* FTSEurofirst 300 down 0.6 percent
* Roche, TeliaSonera, Diageo drop on earnings news
* Weak Chinese data weighs on sentiment
By Tricia Wright
LONDON, Jan 30 European shares fell on Thursday,
losing ground for the fifth time in six sessions, pressured by
weaker earnings and with emerging markets concerns continuing to
take their toll on market sentiment.
Roche was a big drag on the FTSEurofirst 300, down
1.2 percent after the Swiss drugmaker posted lower-than-expected
profits and raised its dividend less than expected.
And Nordic telecom operator TeliaSonera fell 3.9
percent, as it said it expected flat sales and margins in 2014
after reporting fourth-quarter profit below expectations.

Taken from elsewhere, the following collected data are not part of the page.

-- pv_equiv track=rewrite | github.com/abvss13/Toy-problem | challenge3.py | solve
-- ===== SOURCE A (Python) =====
-- def solve(s):
--     # Function to calculate the value of a consonant substring
--     def substring_value(substring):
--         return sum(ord(char) - ord('a') + 1 for char in substring)
--
--     # Remove vowels from the input string
--     vowels = "aeiou"
--     consonant_string = "".join(char for char in s if char not in vowels)
--
--     # Split the consonant string into substrings
--     substrings = consonant_string.split('a')  # Using 'a' as a separator
--
--     # Calculate the value of each consonant substring
--     values = [substring_value(substring) for substring in substrings]
--
--     # Return the highest value among the consonant substrings
--     return max(values)
-- ===== SOURCE B (Python) =====
-- def solve(s):
--     # single pass: sum letter-values of non-vowel characters
--     return sum(ord(c) - ord('a') + 1 for c in s if c not in "aeiou")
-- ===== Notes on version B (the rewrite author's own statement) =====
-- stated objective: simpler
-- what changed: B is a single-pass sum of letter-values over non-vowel characters; A's join/split/max pipeline is dropped entirely (the split separator is itself a vowel already removed, so A always takes the max of a one-element list holding that same sum).
import Mathlib
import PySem

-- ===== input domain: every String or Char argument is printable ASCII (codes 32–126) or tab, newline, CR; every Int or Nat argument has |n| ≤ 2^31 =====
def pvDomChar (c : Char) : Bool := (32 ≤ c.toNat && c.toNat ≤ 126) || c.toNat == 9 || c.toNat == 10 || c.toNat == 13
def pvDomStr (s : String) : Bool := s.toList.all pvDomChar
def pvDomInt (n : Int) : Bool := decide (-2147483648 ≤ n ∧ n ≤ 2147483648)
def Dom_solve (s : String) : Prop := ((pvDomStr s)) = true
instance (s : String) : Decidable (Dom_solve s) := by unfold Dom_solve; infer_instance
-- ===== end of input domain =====

-- B replaces A's join/split/max pipeline (a no-op: the separator is a vowel already removed) by one direct sum; objective: simpler.

-- ===== PORT A =====
-- sum(ord(char) - ord('a') + 1 for char in substring)
def substringValue (sub : String) : Int :=
  (sub.toList.map (fun c => (c.toNat : Int) - ('a'.toNat : Int) + 1)).sum

def solve (s : String) : Int :=
  let vowels : String := "aeiou"
  let consonant_string : String :=
    String.ofList (s.toList.filter (fun c => !(vowels.toList.contains c)))
  let substrings : List String :=
    match PySem.Str.split? consonant_string "a" with
    | some l => l
    | none => []          -- unreachable: the separator "a" is nonempty
  let values : List Int := substrings.map substringValue
  match PySem.List.max? values (fun x => x) with
  | some m => m
  | none => 0             -- unreachable: split always yields at least one piece

-- ===== PORT B =====
def solve_alt (s : String) : Int :=
  s.toList.foldl
    (fun acc c => if !("aeiou".toList.contains c)
                  then acc + ((c.toNat : Int) - ('a'.toNat : Int) + 1)
                  else acc) 0

-- ===== PRECONDITION & SPEC =====
def Spec_solve (s : String) (out : Int) : Prop := out = solve_alt s
instance (s : String) (out : Int) : Decidable (Spec_solve s out) := by unfold Spec_solve; infer_instance

-- ===== CLAIM (what is proved, stated in full; the proofs are below) =====
def Claim_equal_solve : Prop := ∀ (s : String), Dom_solve s → Spec_solve s (solve s)

-- ===== LEMMAS AND PROOFS =====

-- splitOn.go on a list not containing the one-char separator never splits
lemma go_no_sep (a : Char) :
    ∀ (l : List Char) (fuel : Nat) (cur' : List Char) (acc : List (List Char)),
      a ∉ l → l.length ≤ fuel →
      PySem.Chars.splitOn.go [a] fuel l cur' acc =
        ((cur'.reverse ++ l) :: acc).reverse := by
  intro l
  induction l with
  | nil =>
      intro fuel cur' acc _ _
      cases fuel <;> simp [PySem.Chars.splitOn.go]
  | cons c rest ih =>
      intro fuel cur' acc hmem hlen
      cases fuel with
      | zero => simp at hlen
      | succ f =>
          have hc : ¬ (c = a) := by
            intro h; exact hmem (by simp [h])
          have hpre : ([a].isPrefixOf (c :: rest)) = false := by
            simp [List.isPrefixOf]
            intro h; exact absurd h.symm hc
          have hrest : a ∉ rest := fun h => hmem (List.mem_cons_of_mem _ h)
          have hlen' : rest.length ≤ f := by simpa using hlen
          simp only [PySem.Chars.splitOn.go, hpre]
          rw [ih f (c :: cur') acc hrest hlen']
          simp

lemma splitOn_no_sep (a : Char) (l : List Char) (h : a ∉ l) :
    PySem.Chars.splitOn l [a] = [l] := by
  unfold PySem.Chars.splitOn
  have := go_no_sep a l (l.length + 1) [] [] h (by omega)
  simpa using this

lemma foldl_add_sum (f : Char → Int) :
    ∀ (l : List Char) (init : Int),
      l.foldl (fun acc c => acc + f c) init = init + (l.map f).sum := by
  intro l
  induction l with
  | nil => simp
  | cons c rest ih => intro init; simp [List.foldl, ih]; ring

-- ===== VERDICT (by name: the statement is the Claim_ definition above) =====
theorem solve_spec : Claim_equal_solve := by
  intro s _
  unfold Spec_solve solve solve_alt
  have hna : 'a' ∉ s.toList.filter (fun c => !("aeiou".toList.contains c)) := by
    intro h
    have := List.of_mem_filter h
    simp at this
  rw [PySem.List.foldl_if_eq_foldl_filter
        (fun c => !("aeiou".toList.contains c))
        (fun acc c => acc + ((c.toNat : Int) - ('a'.toNat : Int) + 1))]
  simp only [PySem.Str.split?, PySem.Chars.split?]
  rw [show (String.ofList (s.toList.filter (fun c => !("aeiou".toList.contains c)))).toList
        = s.toList.filter (fun c => !("aeiou".toList.contains c)) by simp]
  rw [show ("a" : String).toList = ['a'] by decide]
  rw [splitOn_no_sep 'a' _ hna]
  simp [PySem.List.max?, substringValue, foldl_add_sum]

Investors have been on edge in recent days as unease about
slowing Chinese growth and the withdrawal of U.S. monetary
stimulus spread from emerging market currencies to the world's
big stock markets.
European stocks have come under intense selling pressure,
with the FTSEurofirst 300 index of top European shares
losing nearly 5 percent in six sessions, as investors have
dumped risky assets such as equities. The FTSEurofirst 300 was
down 0.6 percent at 1,282.70 points by 0914 GMT.
Pointing to a weak start for China's economy in 2014, the
Markit/HSBC final manufacturing PMI for January dipped to 49.5
from December's 50.5. A reading below 50 indicates a contraction
while one above shows expansion. The figure was in line with the
49.6 reported in the preliminary version of the PMI released a
Late on Wednesday, the Fed said it would trim its bond
purchases by another $10 billion, as it stuck to a plan to scale
back its stimulus despite recent turmoil in emerging markets.
"Of course at the end it's very good news that things are
going back to normal," said Marc Renaud, chairman of Paris-based
Mandarine Gestion, referring to the Fed tapering.
"But in terms of short-term risk, and we can see it in
companies' figures for the third and fourth quarters, this
emerging markets risk is huge."
Spirits maker Diageo was a big faller on Thursday,
off 5.8 percent and knocking most points off the FTSEurofirst
300, after saying its net sales growth slowed in the latest
period, hurt by weakness in China, Thailand and Nigeria.
Alongside the emerging market worries, investor concern has
focused on the current earnings season, and whether it will
result in profits strong enough to justify lofty valuations
after a bumper 2013.
The STOXX Europe 600 is trading on a 12-month forward
price/earnings ratio of 14 times against its 10-year average of
11.9 times, Thomson Reuters Datastream shows.
"Clearly what's going on in emerging markets is... subduing
risk appetite a little bit in the short term and... it's
coinciding with the bottom-up earnings news which is pretty
mixed," Peel Hunt equity strategist Ian Williams said.
"I just don't know how you can justify further multiple
expansion at the moment. The reasons for that multiple had a lot
to do with central bank stimulus which has not been withdrawn
yet but is certainly not continuing at the pace it was."
According to StarMine SmartEstimates, which focus on the
up-to-date predictions of the historically most accurate
analysts, STOXX Europe 600 companies are on average seen missing
consensus quarterly profit forecasts by 2.7 percent.